▸ **BRIEF**:
Would you output the entries below only from the line containing "capture unless it is a phenomenon." through the line containing "let s2 : List", exactly as they stand and with both ends included?

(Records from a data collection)
-- pv_equiv track=rewrite | github.com/preetamozarde3/text_processing | text_processing.py | round_brackets
-- ===== SOURCE A (Python) =====
-- def round_brackets(string_to_process):
--     fls = []
--     flag = False
--     processed_string = ""
--     for char in string_to_process:
--         if char == "(":
--             flag = True
--         if char == ")" and flag:
--             flag = False
--             if processed_string not in phenomena:
--                 fls.append(processed_string)
--             processed_string = ""
--         if flag and char != "(":
--             processed_string = processed_string + char
--     return fls
--
-- phenomena = ["ppb", "ppc", "ppl", "ppo"]
-- ===== SOURCE B (Python) =====
-- phenomena = ["ppb", "ppc", "ppl", "ppo"]
--
-- def round_brackets(string_to_process):
--     # Nested-scan parser: jump to each '(', then collect chars (skipping any
--     # inner '(') until the next ')'; emit the capture unless it is a phenomenon.
--     res = []
--     s = string_to_process
--     n = len(s)
--     i = 0
--     while i < n:
--         if s[i] != '(':
--             i += 1
--             continue
--         j = i + 1
--         cap = []
--         while j < n and s[j] != ')':
--             if s[j] != '(':
--                 cap.append(s[j])
--             j += 1
--         if j < n:
--             cap_s = ''.join(cap)
--             if cap_s not in phenomena:
--                 res.append(cap_s)
--         i = j + 1
--     return res
-- ===== Notes on version B (the rewrite author's own statement) =====
-- stated objective: alternative
-- what changed: Replaces A's single-pass boolean-flag state machine (flag + cross-iteration string accumulator) with a nested two-level scan: skip forward to each '(', then an inner scan collects the capture up to the next ')' and emits it unless it is a phenomenon.
import Mathlib
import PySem

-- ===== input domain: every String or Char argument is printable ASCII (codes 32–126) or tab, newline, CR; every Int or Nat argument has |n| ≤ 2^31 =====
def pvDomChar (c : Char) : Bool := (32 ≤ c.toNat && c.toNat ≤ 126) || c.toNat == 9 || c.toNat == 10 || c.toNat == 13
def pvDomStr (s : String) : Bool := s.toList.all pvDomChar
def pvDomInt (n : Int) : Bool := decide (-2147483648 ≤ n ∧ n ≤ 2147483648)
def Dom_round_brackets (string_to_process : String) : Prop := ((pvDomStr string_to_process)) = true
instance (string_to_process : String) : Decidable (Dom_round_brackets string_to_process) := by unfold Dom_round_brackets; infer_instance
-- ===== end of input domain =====

-- B replaces A's boolean-flag state machine with a nested scan (skip to '(',
-- collect until ')'): a different decomposition of the same O(n) pass ('alternative').

-- ===== PORT A =====
def phenomena : List String := ["ppb", "ppc", "ppl", "ppo"]

-- one iteration of A's for-loop; state = (fls, flag, processed_string as List Char)
def rbStep (st : List String × Bool × List Char) (char : Char) : List String × Bool × List Char :=
  let fls := st.1
  let flag := st.2.1
  let ps := st.2.2
  let flag := if char = '(' then true else flag
  let s2 : List String × Bool × List Char :=
    if char = ')' ∧ flag then
      ((if String.ofList ps ∈ phenomena then fls else fls ++ [String.ofList ps]), false, [])
    else (fls, flag, ps)
  let ps2 := if s2.2.1 ∧ char ≠ '(' then s2.2.2 ++ [char] else s2.2.2
  (s2.1, s2.2.1, ps2)

def round_brackets (string_to_process : String) : List String :=
  (string_to_process.toList.foldl rbStep ([], false, [])).1

-- ===== PORT B =====
-- outer while-loop of Source B: skip chars until '(', then hand over to the inner scan
-- inner while-loop of Source B: collect non-'(' chars into cap until ')' (or the end)
mutual
def rbOuter : List Char → List String
  | [] => []
  | c :: rest => if c = '(' then rbInner rest [] else rbOuter rest

def rbInner : List Char → List Char → List String
  | [], _ => []
  | c :: rest, cap =>
    if c = ')' then
      if String.ofList cap ∈ phenomena then rbOuter rest
      else String.ofList cap :: rbOuter rest
    else rbInner rest (if c = '(' then cap else cap ++ [c])
end

def round_brackets_alt (string_to_process : String) : List String :=
  rbOuter string_to_process.toList

-- ===== PRECONDITION & SPEC =====
def Spec_round_brackets (string_to_process : String) (out : List String) : Prop := out = round_brackets_alt string_to_process
instance (string_to_process : String) (out : List String) : Decidable (Spec_round_brackets string_to_process out) := by unfold Spec_round_brackets; infer_instance

-- ===== CLAIM (what is proved, stated in full; the proofs are below) =====
def Claim_equal_round_brackets : Prop := ∀ (string_to_process : String), Dom_round_brackets string_to_process → Spec_round_brackets string_to_process (round_brackets string_to_process)

-- ===== LEMMAS AND PROOFS =====

-- A's loop from flag = False (ps must be []) behaves like rbOuter, and from
-- flag = True with accumulator cap like rbInner; joint induction on the fuel n.
theorem rb_key (n : Nat) : ∀ cs : List Char, cs.length ≤ n →
    (∀ fls, (List.foldl rbStep (fls, false, ([] : List Char)) cs).1 = fls ++ rbOuter cs) ∧
    (∀ fls cap, (List.foldl rbStep (fls, true, cap) cs).1 = fls ++ rbInner cs cap) := by
  induction n with
  | zero =>
    intro cs h
    have hnil : cs = [] := by cases cs <;> simp_all
    subst hnil
    exact ⟨fun fls => by simp [rbOuter], fun fls cap => by simp [rbInner]⟩
  | succ n ih =>
    intro cs h
    cases cs with
    | nil => exact ⟨fun fls => by simp [rbOuter], fun fls cap => by simp [rbInner]⟩
    | cons c rest =>
      have hr := ih rest (by simp at h; omega)
      constructor
      · intro fls
        by_cases hc : c = '('
        · subst hc
          simpa [List.foldl, rbStep, rbOuter] using hr.2 fls []
        · simpa [List.foldl, rbStep, hc, rbOuter] using hr.1 fls
      · intro fls cap
        by_cases hc : c = ')'
        · subst hc
          by_cases hp : String.ofList cap ∈ phenomena
          · simpa [List.foldl, rbStep, rbInner, hp] using hr.1 fls
          · simpa [List.foldl, rbStep, rbInner, hp] using hr.1 (fls ++ [String.ofList cap])
        · by_cases ho : c = '('
          · subst ho
            simpa [List.foldl, rbStep, rbInner] using hr.2 fls cap
          · simpa [List.foldl, rbStep, hc, ho, rbInner] using hr.2 fls (cap ++ [c])

-- ===== VERDICT (by name: the statement is the Claim_ definition above) =====
theorem round_brackets_spec : Claim_equal_round_brackets := by
  intro s _
  unfold Spec_round_brackets round_brackets round_brackets_alt
  exact (rb_key s.toList.length s.toList le_rfl).1 []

▸ **RESPONSE**:
--     # inner '(') until the next ')'; emit the capture unless it is a phenomenon.
--     res = []
--     s = string_to_process
--     n = len(s)
--     i = 0
--     while i < n:
--         if s[i] != '(':
--             i += 1
--             continue
--         j = i + 1
--         cap = []
--         while j < n and s[j] != ')':
--             if s[j] != '(':
--                 cap.append(s[j])
--             j += 1
--         if j < n:
--             cap_s = ''.join(cap)
--             if cap_s not in phenomena:
--                 res.append(cap_s)
--         i = j + 1
--     return res
-- ===== Notes on version B (the rewrite author's own statement) =====
-- stated objective: alternative
-- what changed: Replaces A's single-pass boolean-flag state machine (flag + cross-iteration string accumulator) with a nested two-level scan: skip forward to each '(', then an inner scan collects the capture up to the next ')' and emits it unless it is a phenomenon.
import Mathlib
import PySem

-- ===== input domain: every String or Char argument is printable ASCII (codes 32–126) or tab, newline, CR; every Int or Nat argument has |n| ≤ 2^31 =====
def pvDomChar (c : Char) : Bool := (32 ≤ c.toNat && c.toNat ≤ 126) || c.toNat == 9 || c.toNat == 10 || c.toNat == 13
def pvDomStr (s : String) : Bool := s.toList.all pvDomChar
def pvDomInt (n : Int) : Bool := decide (-2147483648 ≤ n ∧ n ≤ 2147483648)
def Dom_round_brackets (string_to_process : String) : Prop := ((pvDomStr string_to_process)) = true
instance (string_to_process : String) : Decidable (Dom_round_brackets string_to_process) := by unfold Dom_round_brackets; infer_instance
-- ===== end of input domain =====

-- B replaces A's boolean-flag state machine with a nested scan (skip to '(',
-- collect until ')'): a different decomposition of the same O(n) pass ('alternative').

-- ===== PORT A =====
def phenomena : List String := ["ppb", "ppc", "ppl", "ppo"]

-- one iteration of A's for-loop; state = (fls, flag, processed_string as List Char)
def rbStep (st : List String × Bool × List Char) (char : Char) : List String × Bool × List Char :=
  let fls := st.1
  let flag := st.2.1
  let ps := st.2.2
  let flag := if char = '(' then true else flag
  let s2 : List String × Bool × List Char :=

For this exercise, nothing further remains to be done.